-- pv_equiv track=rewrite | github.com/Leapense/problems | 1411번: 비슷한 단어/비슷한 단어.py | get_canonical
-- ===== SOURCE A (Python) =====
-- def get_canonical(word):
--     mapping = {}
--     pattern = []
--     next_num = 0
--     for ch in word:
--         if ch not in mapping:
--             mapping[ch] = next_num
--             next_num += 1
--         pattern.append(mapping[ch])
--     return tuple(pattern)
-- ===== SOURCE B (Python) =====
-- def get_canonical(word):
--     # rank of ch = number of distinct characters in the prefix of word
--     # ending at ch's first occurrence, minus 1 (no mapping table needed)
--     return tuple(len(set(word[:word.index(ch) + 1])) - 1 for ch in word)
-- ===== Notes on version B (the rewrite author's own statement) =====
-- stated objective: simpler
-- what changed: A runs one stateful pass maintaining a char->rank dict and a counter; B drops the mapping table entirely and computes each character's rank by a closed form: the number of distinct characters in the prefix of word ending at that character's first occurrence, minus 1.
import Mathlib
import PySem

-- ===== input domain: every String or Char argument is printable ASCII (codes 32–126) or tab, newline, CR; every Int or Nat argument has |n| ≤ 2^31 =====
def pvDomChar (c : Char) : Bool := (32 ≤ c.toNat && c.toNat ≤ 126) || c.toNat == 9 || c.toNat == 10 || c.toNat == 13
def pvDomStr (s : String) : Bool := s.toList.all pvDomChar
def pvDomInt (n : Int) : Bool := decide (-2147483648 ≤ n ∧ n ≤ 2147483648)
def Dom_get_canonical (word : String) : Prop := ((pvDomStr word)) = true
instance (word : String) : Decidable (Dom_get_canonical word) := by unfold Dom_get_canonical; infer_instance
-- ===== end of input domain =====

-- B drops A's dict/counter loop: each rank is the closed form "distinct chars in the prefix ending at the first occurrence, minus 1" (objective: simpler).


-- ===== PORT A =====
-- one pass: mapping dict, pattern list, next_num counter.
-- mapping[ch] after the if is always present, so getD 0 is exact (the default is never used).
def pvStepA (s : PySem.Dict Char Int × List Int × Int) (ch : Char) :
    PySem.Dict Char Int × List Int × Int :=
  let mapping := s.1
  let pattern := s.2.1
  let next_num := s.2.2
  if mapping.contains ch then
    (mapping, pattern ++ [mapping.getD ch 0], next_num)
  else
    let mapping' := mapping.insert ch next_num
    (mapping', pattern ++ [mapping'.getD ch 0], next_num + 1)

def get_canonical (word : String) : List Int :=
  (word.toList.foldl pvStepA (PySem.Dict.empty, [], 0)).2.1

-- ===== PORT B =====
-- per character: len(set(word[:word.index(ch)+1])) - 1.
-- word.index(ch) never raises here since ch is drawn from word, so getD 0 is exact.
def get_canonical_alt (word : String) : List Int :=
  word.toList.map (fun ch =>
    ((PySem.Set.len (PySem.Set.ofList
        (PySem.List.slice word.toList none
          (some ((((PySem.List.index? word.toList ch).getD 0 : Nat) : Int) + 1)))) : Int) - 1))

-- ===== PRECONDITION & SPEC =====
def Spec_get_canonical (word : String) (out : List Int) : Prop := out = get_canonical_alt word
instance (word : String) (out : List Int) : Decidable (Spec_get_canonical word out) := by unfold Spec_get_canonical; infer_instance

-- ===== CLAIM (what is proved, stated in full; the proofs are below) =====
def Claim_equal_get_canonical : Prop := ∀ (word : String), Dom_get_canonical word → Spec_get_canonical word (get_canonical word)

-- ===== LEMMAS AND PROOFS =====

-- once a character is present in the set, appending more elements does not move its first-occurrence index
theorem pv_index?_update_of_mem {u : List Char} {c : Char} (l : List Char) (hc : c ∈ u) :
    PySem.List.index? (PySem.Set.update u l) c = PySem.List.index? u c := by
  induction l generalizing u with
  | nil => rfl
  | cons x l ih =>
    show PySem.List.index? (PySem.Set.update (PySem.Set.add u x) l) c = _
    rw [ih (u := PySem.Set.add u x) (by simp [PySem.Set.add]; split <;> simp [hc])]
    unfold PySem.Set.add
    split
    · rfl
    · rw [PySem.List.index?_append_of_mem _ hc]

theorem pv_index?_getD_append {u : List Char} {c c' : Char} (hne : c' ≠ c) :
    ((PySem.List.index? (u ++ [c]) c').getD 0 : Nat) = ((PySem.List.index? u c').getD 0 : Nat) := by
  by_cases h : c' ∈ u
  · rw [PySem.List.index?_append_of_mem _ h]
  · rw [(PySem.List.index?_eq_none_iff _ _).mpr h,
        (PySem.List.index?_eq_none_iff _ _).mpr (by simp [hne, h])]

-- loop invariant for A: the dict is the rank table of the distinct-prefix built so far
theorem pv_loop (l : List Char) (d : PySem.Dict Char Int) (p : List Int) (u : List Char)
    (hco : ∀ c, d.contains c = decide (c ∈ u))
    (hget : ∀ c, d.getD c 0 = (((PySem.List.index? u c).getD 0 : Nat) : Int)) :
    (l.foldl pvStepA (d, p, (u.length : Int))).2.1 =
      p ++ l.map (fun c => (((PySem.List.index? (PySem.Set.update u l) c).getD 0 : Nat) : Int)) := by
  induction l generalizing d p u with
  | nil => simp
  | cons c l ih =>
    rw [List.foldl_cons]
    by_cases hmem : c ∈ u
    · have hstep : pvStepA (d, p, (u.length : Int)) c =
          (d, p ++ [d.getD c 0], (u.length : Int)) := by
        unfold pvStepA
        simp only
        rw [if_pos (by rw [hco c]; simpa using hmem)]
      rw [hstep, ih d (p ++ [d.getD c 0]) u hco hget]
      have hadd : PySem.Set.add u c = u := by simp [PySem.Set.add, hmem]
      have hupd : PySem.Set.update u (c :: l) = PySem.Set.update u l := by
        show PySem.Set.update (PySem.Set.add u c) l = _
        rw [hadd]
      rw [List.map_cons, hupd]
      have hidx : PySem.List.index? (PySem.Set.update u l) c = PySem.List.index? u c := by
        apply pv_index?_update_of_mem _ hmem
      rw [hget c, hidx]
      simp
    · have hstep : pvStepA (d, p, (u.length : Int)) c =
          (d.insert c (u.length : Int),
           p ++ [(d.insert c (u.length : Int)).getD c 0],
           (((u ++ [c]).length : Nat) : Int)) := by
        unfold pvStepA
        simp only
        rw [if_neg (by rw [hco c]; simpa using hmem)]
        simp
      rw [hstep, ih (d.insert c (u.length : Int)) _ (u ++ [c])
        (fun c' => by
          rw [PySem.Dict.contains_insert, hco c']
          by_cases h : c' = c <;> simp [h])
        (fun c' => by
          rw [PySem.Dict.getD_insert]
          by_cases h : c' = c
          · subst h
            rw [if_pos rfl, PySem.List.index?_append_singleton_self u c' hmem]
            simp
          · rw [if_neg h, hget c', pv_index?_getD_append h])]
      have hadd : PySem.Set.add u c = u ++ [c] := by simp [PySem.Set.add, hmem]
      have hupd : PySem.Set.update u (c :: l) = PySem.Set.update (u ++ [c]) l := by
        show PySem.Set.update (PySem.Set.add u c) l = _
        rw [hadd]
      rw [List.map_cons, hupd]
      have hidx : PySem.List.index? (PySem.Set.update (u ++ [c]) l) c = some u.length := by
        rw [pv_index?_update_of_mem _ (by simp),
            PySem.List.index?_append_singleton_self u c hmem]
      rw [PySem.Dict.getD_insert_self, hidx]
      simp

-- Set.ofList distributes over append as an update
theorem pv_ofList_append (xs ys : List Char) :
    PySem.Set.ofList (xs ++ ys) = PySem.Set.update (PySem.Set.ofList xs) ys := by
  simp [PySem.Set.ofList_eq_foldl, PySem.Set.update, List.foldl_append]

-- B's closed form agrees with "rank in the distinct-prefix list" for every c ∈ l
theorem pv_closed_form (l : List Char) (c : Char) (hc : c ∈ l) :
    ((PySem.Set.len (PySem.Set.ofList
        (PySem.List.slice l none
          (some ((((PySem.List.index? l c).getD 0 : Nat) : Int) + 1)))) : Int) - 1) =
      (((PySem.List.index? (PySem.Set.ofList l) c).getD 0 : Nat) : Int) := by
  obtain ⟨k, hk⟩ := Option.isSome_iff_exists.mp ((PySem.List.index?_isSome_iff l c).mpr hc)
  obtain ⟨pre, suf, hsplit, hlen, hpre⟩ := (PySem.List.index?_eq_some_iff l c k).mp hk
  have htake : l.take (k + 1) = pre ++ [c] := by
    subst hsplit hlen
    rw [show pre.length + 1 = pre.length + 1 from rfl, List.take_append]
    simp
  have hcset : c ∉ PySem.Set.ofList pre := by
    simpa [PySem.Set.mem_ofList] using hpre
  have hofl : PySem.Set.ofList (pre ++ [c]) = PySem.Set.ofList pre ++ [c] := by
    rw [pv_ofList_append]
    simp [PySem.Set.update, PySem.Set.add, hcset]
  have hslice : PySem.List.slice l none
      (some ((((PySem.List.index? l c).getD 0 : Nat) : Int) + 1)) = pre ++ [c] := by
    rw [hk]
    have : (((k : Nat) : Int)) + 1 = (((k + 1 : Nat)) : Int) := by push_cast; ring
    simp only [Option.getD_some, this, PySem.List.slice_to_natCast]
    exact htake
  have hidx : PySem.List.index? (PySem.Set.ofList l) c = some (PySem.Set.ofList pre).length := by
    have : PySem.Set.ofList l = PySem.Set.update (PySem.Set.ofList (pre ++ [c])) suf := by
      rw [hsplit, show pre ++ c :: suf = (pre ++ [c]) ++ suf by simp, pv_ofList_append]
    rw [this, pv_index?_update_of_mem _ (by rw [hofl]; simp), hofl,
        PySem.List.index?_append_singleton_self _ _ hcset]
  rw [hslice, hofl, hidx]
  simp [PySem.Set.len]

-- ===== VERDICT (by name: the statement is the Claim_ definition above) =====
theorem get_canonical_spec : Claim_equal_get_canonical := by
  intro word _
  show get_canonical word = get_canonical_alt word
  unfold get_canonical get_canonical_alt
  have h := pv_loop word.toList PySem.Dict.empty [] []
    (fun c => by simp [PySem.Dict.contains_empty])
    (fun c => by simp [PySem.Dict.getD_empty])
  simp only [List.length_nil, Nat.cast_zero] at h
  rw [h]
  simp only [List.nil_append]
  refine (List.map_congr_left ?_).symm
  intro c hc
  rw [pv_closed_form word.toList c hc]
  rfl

····················

# TASK:
Extract exactly and only the lines above from the line containing "-- ===== Notes" through the line containing "import PySem", both end lines included.

# WRITTEN ANSWER:
-- ===== Notes on version B (the rewrite author's own statement) =====
-- stated objective: simpler
-- what changed: A runs one stateful pass maintaining a char->rank dict and a counter; B drops the mapping table entirely and computes each character's rank by a closed form: the number of distinct characters in the prefix of word ending at that character's first occurrence, minus 1.
import Mathlib
import PySem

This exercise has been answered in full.